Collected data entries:
■ ■ ■ ■ ■
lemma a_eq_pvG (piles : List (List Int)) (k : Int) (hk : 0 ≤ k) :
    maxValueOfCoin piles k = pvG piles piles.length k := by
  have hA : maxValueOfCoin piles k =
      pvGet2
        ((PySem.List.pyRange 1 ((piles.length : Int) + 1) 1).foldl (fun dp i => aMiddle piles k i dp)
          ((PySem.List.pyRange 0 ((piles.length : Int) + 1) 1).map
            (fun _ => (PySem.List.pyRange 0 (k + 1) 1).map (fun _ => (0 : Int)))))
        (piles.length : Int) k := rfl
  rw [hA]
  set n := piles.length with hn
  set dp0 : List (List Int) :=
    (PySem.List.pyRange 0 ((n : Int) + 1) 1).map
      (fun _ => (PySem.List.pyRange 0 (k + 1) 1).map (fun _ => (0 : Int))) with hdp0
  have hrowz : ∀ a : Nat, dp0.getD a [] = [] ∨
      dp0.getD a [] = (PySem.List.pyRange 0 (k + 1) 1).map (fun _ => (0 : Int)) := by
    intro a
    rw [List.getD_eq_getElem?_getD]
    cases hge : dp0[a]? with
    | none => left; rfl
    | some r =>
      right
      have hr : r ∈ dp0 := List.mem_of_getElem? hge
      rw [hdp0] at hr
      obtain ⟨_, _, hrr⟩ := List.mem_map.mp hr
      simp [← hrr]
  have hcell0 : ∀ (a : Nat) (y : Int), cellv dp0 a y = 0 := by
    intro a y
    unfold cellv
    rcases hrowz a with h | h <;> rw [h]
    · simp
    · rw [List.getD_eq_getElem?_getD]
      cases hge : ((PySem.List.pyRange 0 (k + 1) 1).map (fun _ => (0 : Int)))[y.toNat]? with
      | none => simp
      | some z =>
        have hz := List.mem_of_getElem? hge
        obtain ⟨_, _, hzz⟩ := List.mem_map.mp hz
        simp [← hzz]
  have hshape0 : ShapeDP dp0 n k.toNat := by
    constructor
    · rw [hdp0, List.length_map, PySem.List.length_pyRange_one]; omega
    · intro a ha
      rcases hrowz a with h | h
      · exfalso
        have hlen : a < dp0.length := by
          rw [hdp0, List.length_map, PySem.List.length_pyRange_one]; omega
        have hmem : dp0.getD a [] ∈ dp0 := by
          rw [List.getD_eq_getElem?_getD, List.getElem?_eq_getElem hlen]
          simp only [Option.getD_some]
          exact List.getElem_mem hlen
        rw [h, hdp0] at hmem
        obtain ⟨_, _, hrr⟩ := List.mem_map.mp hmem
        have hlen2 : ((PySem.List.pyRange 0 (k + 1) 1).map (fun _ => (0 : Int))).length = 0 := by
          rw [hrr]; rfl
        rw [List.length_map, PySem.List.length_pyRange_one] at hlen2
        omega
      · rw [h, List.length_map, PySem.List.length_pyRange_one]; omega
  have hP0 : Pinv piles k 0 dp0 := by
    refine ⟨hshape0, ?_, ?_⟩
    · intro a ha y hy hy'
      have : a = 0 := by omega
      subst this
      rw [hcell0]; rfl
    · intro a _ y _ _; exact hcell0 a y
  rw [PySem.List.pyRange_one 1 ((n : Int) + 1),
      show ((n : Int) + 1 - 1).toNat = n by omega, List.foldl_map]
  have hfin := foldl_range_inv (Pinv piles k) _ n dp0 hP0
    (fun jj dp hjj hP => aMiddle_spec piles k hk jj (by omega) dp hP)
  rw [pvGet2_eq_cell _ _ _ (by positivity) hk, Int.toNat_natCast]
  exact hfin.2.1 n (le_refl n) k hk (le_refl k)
■ ■ ■ ■ ■
__Exercise__. The records above must be printed again in full, exactly as written.

__Exercise result__.
lemma a_eq_pvG (piles : List (List Int)) (k : Int) (hk : 0 ≤ k) :
    maxValueOfCoin piles k = pvG piles piles.length k := by
  have hA : maxValueOfCoin piles k =
      pvGet2
        ((PySem.List.pyRange 1 ((piles.length : Int) + 1) 1).foldl (fun dp i => aMiddle piles k i dp)
          ((PySem.List.pyRange 0 ((piles.length : Int) + 1) 1).map
            (fun _ => (PySem.List.pyRange 0 (k + 1) 1).map (fun _ => (0 : Int)))))
        (piles.length : Int) k := rfl
  rw [hA]
  set n := piles.length with hn
  set dp0 : List (List Int) :=
    (PySem.List.pyRange 0 ((n : Int) + 1) 1).map
      (fun _ => (PySem.List.pyRange 0 (k + 1) 1).map (fun _ => (0 : Int))) with hdp0
  have hrowz : ∀ a : Nat, dp0.getD a [] = [] ∨
      dp0.getD a [] = (PySem.List.pyRange 0 (k + 1) 1).map (fun _ => (0 : Int)) := by
    intro a
    rw [List.getD_eq_getElem?_getD]
    cases hge : dp0[a]? with
    | none => left; rfl
    | some r =>
      right
      have hr : r ∈ dp0 := List.mem_of_getElem? hge
      rw [hdp0] at hr
      obtain ⟨_, _, hrr⟩ := List.mem_map.mp hr
      simp [← hrr]
  have hcell0 : ∀ (a : Nat) (y : Int), cellv dp0 a y = 0 := by
    intro a y
    unfold cellv
    rcases hrowz a with h | h <;> rw [h]
    · simp
    · rw [List.getD_eq_getElem?_getD]
      cases hge : ((PySem.List.pyRange 0 (k + 1) 1).map (fun _ => (0 : Int)))[y.toNat]? with
      | none => simp
      | some z =>
        have hz := List.mem_of_getElem? hge
        obtain ⟨_, _, hzz⟩ := List.mem_map.mp hz
        simp [← hzz]
  have hshape0 : ShapeDP dp0 n k.toNat := by
    constructor
    · rw [hdp0, List.length_map, PySem.List.length_pyRange_one]; omega
    · intro a ha
      rcases hrowz a with h | h
      · exfalso
        have hlen : a < dp0.length := by
          rw [hdp0, List.length_map, PySem.List.length_pyRange_one]; omega
        have hmem : dp0.getD a [] ∈ dp0 := by
          rw [List.getD_eq_getElem?_getD, List.getElem?_eq_getElem hlen]
          simp only [Option.getD_some]
          exact List.getElem_mem hlen
        rw [h, hdp0] at hmem
        obtain ⟨_, _, hrr⟩ := List.mem_map.mp hmem
        have hlen2 : ((PySem.List.pyRange 0 (k + 1) 1).map (fun _ => (0 : Int))).length = 0 := by
          rw [hrr]; rfl
        rw [List.length_map, PySem.List.length_pyRange_one] at hlen2
        omega
      · rw [h, List.length_map, PySem.List.length_pyRange_one]; omega
  have hP0 : Pinv piles k 0 dp0 := by
    refine ⟨hshape0, ?_, ?_⟩
    · intro a ha y hy hy'
      have : a = 0 := by omega
      subst this
      rw [hcell0]; rfl
    · intro a _ y _ _; exact hcell0 a y
  rw [PySem.List.pyRange_one 1 ((n : Int) + 1),
      show ((n : Int) + 1 - 1).toNat = n by omega, List.foldl_map]
  have hfin := foldl_range_inv (Pinv piles k) _ n dp0 hP0
    (fun jj dp hjj hP => aMiddle_spec piles k hk jj (by omega) dp hP)
  rw [pvGet2_eq_cell _ _ _ (by positivity) hk, Int.toNat_natCast]
  exact hfin.2.1 n (le_refl n) k hk (le_refl k)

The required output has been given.